§ **PROBLEM TO SOLVE**
Taking the line with "(pvStrDigits (m : Int)).sum" as the first and the line with "exact (Nat.cast_list_sum _).symm" as the last, set down exactly every line in that range from the entries below, and no more.
TASK MATERIAL section start
-- pv_equiv track=rewrite | github.com/crystallikelaw/pythonplayground | add-digits.py | add_dig
-- ===== SOURCE A (Python) =====
-- def add_dig(n: int) -> int:
--     '''
--     incident (stroke?) add to total
--     '''
--     assert type(n) is int, 'input must be int'
--     assert n >= 0, 'input must be >= 0'
--     steps = 0
--     digits = [int(x) for x in str(n)]
--     while len(digits) > 1:
--         digits = [int(x) for x in str(sum(digits))]
--         steps += 1
--     return steps
-- ===== SOURCE B (Python) =====
-- def add_dig(n: int) -> int:
--     '''
--     incident (stroke?) add to total
--     '''
--     assert type(n) is int, 'input must be int'
--     assert n >= 0, 'input must be >= 0'
--     if n < 10:
--         return 0
--     s = 0
--     m = n
--     while m > 0:
--         s += m % 10
--         m //= 10
--     return 1 + add_dig(s)
-- ===== Notes on version B (the rewrite author's own statement) =====
-- stated objective: alternative
-- what changed: Replaces the iterative loop that rebuilds a digit list from str() at every step by a recursion that bottoms out on a single-digit input and otherwise adds one step and recurses on the digit sum, with the digit sum computed arithmetically by modulus and floor division instead of any string conversion.
import Mathlib
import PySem

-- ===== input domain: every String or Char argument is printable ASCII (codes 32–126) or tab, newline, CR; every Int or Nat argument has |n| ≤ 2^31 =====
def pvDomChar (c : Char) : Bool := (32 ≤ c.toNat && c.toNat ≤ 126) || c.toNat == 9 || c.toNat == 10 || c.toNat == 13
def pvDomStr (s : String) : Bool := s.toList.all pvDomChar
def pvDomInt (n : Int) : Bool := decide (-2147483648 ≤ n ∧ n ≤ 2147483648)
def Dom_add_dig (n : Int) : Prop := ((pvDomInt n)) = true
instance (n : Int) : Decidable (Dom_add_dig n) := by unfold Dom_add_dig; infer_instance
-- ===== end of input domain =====

-- B replaces A's string-rebuilding while-loop by a recursion on the arithmetic digit sum
-- (% 10 / //= 10); same return value wherever A returns (Pre_: 0 ≤ n, A's assert).

-- ===== PORT A =====
-- int(x) on the one-character string x; PySem.Int.ofChars? is int(s). The .getD 0 is a
-- totality guard reachable only on non-digit characters, which never occur for n ≥ 0.
def pvCharInt (c : Char) : Int := (PySem.Int.ofChars? [c]).getD 0

-- [int(x) for x in str(m)]
def pvStrDigits (m : Int) : List Int := (PySem.Int.toChars m).map pvCharInt

-- A's while-loop; the fuel is a totality guard only (n + 1 iterations always suffice on Pre_,
-- proved in pvLoopA_eq_altGo below).
def pvLoopA : Nat → List Int → Int → Int
  | 0, _, steps => steps
  | fuel + 1, digits, steps =>
      if 1 < digits.length then pvLoopA fuel (pvStrDigits digits.sum) (steps + 1) else steps

-- assert n >= 0 raises for n < 0 (excluded by Pre_); the value 0 there is arbitrary.
def add_dig (n : Int) : Int :=
  if n < 0 then 0 else pvLoopA (n.toNat + 1) (pvStrDigits n) 0

-- ===== PORT B =====
-- s = 0; while m > 0: s += m % 10; m //= 10   (fuel is a totality guard only:
-- m + 1 iterations always suffice, proved in pvDigitSumGo_eq below)
def pvDigitSumGo : Nat → Int → Int → Int
  | 0, _, s => s
  | fuel + 1, m, s =>
      if 0 < m then pvDigitSumGo fuel (PySem.Int.floordiv m 10) (s + PySem.Int.mod m 10) else s

def pvDigitSum (m : Int) : Int := pvDigitSumGo (m.toNat + 1) m 0

-- 0 if n < 10 else 1 + add_dig(digit_sum n); fuel again only a totality guard
def pvAltGo : Nat → Int → Int
  | 0, _ => 0
  | fuel + 1, n => if n < 10 then 0 else 1 + pvAltGo fuel (pvDigitSum n)

-- assert n >= 0 raises for n < 0 (excluded by Pre_); the value 0 there is arbitrary.
def add_dig_alt (n : Int) : Int := if n < 0 then 0 else pvAltGo (n.toNat + 1) n

-- ===== PRECONDITION & SPEC =====
-- A's 'assert n >= 0' raises AssertionError on negative n (B raises there too).
def Pre_add_dig (n : Int) : Prop := 0 ≤ n
instance (n : Int) : Decidable (Pre_add_dig n) := by unfold Pre_add_dig; infer_instance
def pvWitness_add_dig : Int := 38

def Spec_add_dig (n : Int) (out : Int) : Prop := out = add_dig_alt n
instance (n : Int) (out : Int) : Decidable (Spec_add_dig n out) := by unfold Spec_add_dig; infer_instance

-- ===== CLAIM (what is proved, stated in full; the proofs are below) =====
def Claim_equal_add_dig : Prop := ∀ (n : Int), Dom_add_dig n → Pre_add_dig n → Spec_add_dig n (add_dig n)

-- ===== LEMMAS AND PROOFS =====

-- str(n) for a natural number, via Nat.toDigitsCore with sufficient fuel
theorem pvToDigitsCore_eq (fuel : Nat) : ∀ n ds, n < fuel →
    Nat.toDigitsCore 10 fuel n ds =
      if n = 0 then '0' :: ds else ((Nat.digits 10 n).reverse.map Nat.digitChar) ++ ds := by
  induction fuel with
  | zero => intro n ds h; omega
  | succ fuel ih =>
    intro n ds h
    rcases Nat.eq_zero_or_pos n with h0 | h0
    · subst h0; simp [Nat.toDigitsCore]; decide
    · rw [Nat.toDigitsCore]
      simp only [if_neg (by omega : ¬ n = 0)]
      by_cases hq : n / 10 = 0
      · have hn10 : n < 10 := by omega
        rw [if_pos hq, Nat.digits_def' (by norm_num : 1 < 10) h0]
        simp [hq, Nat.mod_eq_of_lt hn10]
      · rw [if_neg hq, ih (n / 10) _ (by omega),
          if_neg hq, Nat.digits_def' (by norm_num : 1 < 10) h0]
        simp

theorem pvToChars_nat (m : Nat) : PySem.Int.toChars (m : Int) =
    if m = 0 then ['0'] else (Nat.digits 10 m).reverse.map Nat.digitChar := by
  rw [PySem.Int.toChars]
  rw [if_neg (by omega : ¬ ((m : Int)) < 0)]
  rw [Nat.toDigits]
  have : ((m : Int)).toNat = m := by omega
  rw [this, pvToDigitsCore_eq (m + 1) m [] (by omega)]
  split <;> simp

theorem pvCharInt_digitChar (d : Nat) (hd : d < 10) : pvCharInt (Nat.digitChar d) = (d : Int) := by
  interval_cases d <;> decide

theorem pvStrDigits_nat (m : Nat) : pvStrDigits (m : Int) =
    if m = 0 then [0] else (Nat.digits 10 m).reverse.map (fun d : Nat => (d : Int)) := by
  rw [pvStrDigits, pvToChars_nat]
  split
  · decide
  · rw [List.map_map]
    apply List.map_congr_left
    intro d hd
    exact pvCharInt_digitChar d (Nat.digits_lt_base (by norm_num) (List.mem_reverse.mp hd))

theorem pvStrDigits_sum (m : Nat) :
    (pvStrDigits (m : Int)).sum = ((Nat.digits 10 m).sum : Int) := by
  rw [pvStrDigits_nat]
  split
  · simp_all
  · rw [← List.sum_reverse (Nat.digits 10 m)]
    exact (Nat.cast_list_sum _).symm

theorem pvStrDigits_len (m : Nat) : 1 < (pvStrDigits (m : Int)).length ↔ 10 ≤ m := by
  rw [pvStrDigits_nat]
  split
  · simp_all
  · rename_i h0
    rw [List.length_map, List.length_reverse]
    constructor
    · intro h
      by_contra hlt
      have h1 : Nat.digits 10 m = [m % 10] := by
        rw [Nat.digits_def' (by norm_num : 1 < 10) (by omega)]
        have : m / 10 = 0 := by omega
        simp [this]
      rw [h1] at h
      simp at h
    · intro h
      rw [Nat.digits_def' (by norm_num : 1 < 10) (by omega)]
      have h3 : 1 ≤ m / 10 := Nat.le_div_iff_mul_le (by norm_num) |>.mpr (by omega)
      have h4 : Nat.digits 10 (m / 10) ≠ [] := Nat.digits_ne_nil_iff_ne_zero.mpr (by omega)
      have h5 : 0 < (Nat.digits 10 (m / 10)).length := List.length_pos_iff.mpr h4
      simp only [List.length_cons]
      omega

-- the base-10 digit sum is below m once m has two digits
theorem pvDigitsSum_le (m : Nat) : (Nat.digits 10 m).sum ≤ m := by
  induction m using Nat.strong_induction_on with
  | _ m ih =>
    rcases Nat.eq_zero_or_pos m with h0 | h0
    · simp [h0]
    · rw [Nat.digits_def' (by norm_num : 1 < 10) h0]
      have := ih (m / 10) (Nat.div_lt_self h0 (by norm_num))
      have h2 := Nat.mod_add_div m 10
      simp only [List.sum_cons]
      omega

theorem pvDigitsSum_lt (m : Nat) (h : 10 ≤ m) : (Nat.digits 10 m).sum < m := by
  rw [Nat.digits_def' (by norm_num : 1 < 10) (by omega)]
  have h1 := pvDigitsSum_le (m / 10)
  have h2 := Nat.mod_add_div m 10
  have h3 : 1 ≤ m / 10 := Nat.le_div_iff_mul_le (by norm_num) |>.mpr (by omega)
  simp only [List.sum_cons]
  omega

theorem pvDigitSumGo_eq (m : Nat) : ∀ fuel, m < fuel → ∀ s : Int,
    pvDigitSumGo fuel (m : Int) s = s + ((Nat.digits 10 m).sum : Int) := by
  induction m using Nat.strong_induction_on with
  | _ m ih =>
    intro fuel hfuel s
    obtain ⟨f, rfl⟩ : ∃ f, fuel = f + 1 := ⟨fuel - 1, by omega⟩
    rw [pvDigitSumGo]
    rcases Nat.eq_zero_or_pos m with h0 | h0
    · subst h0; simp
    · have hpos : (0 : Int) < (m : Int) := by exact_mod_cast h0
      rw [if_pos hpos,
        PySem.Int.floordiv_eq_ediv_of_pos (by norm_num),
        PySem.Int.mod_eq_emod_of_pos (by norm_num)]
      have hdiv : ((m : Int)) / 10 = ((m / 10 : Nat) : Int) := by push_cast; rfl
      have hmod : ((m : Int)) % 10 = ((m % 10 : Nat) : Int) := by push_cast; rfl
      rw [hdiv, hmod, ih (m / 10) (Nat.div_lt_self h0 (by norm_num)) f (by omega),
        Nat.digits_def' (by norm_num : 1 < 10) h0]
      simp only [List.sum_cons]
      push_cast
      ring

theorem pvDigitSum_eq (m : Nat) : pvDigitSum (m : Int) = ((Nat.digits 10 m).sum : Int) := by
  rw [pvDigitSum]
  have ht : ((m : Int)).toNat = m := by omega
  rw [ht, pvDigitSumGo_eq m (m + 1) (by omega) 0]
  ring

theorem pvLoopA_eq_altGo (m : Nat) : ∀ fA fB, m < fA → m < fB → ∀ steps : Int,
    pvLoopA fA (pvStrDigits (m : Int)) steps = steps + pvAltGo fB (m : Int) := by
  induction m using Nat.strong_induction_on with
  | _ m ih =>
    intro fA fB hA hB steps
    obtain ⟨a, rfl⟩ : ∃ a, fA = a + 1 := ⟨fA - 1, by omega⟩
    obtain ⟨b, rfl⟩ : ∃ b, fB = b + 1 := ⟨fB - 1, by omega⟩
    rw [pvLoopA, pvAltGo]
    by_cases h10 : 10 ≤ m
    · rw [if_pos ((pvStrDigits_len m).mpr h10), pvStrDigits_sum]
      have hs := pvDigitsSum_lt m h10
      rw [ih ((Nat.digits 10 m).sum) (by omega) a b (by omega) (by omega) (steps + 1)]
      rw [if_neg (by exact_mod_cast not_lt.mpr h10), pvDigitSum_eq]
      ring
    · rw [if_neg (by rw [pvStrDigits_len]; omega),
        if_pos (by exact_mod_cast (by omega : m < 10))]
      ring

-- ===== VERDICT (by name: the statement is the Claim_ definition above) =====
theorem add_dig_spec : Claim_equal_add_dig := by
  intro n _ hpre
  unfold Pre_add_dig at hpre
  unfold Spec_add_dig add_dig add_dig_alt
  rw [if_neg (by omega : ¬ n < 0), if_neg (by omega : ¬ n < 0)]
  have hn : n = ((n.toNat : Nat) : Int) := by omega
  have h := pvLoopA_eq_altGo n.toNat (n.toNat + 1) (n.toNat + 1) (by omega) (by omega) 0
  rw [← hn] at h
  simpa using h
TASK MATERIAL section end
§ **RESPONSE**
    (pvStrDigits (m : Int)).sum = ((Nat.digits 10 m).sum : Int) := by
  rw [pvStrDigits_nat]
  split
  · simp_all
  · rw [← List.sum_reverse (Nat.digits 10 m)]
    exact (Nat.cast_list_sum _).symm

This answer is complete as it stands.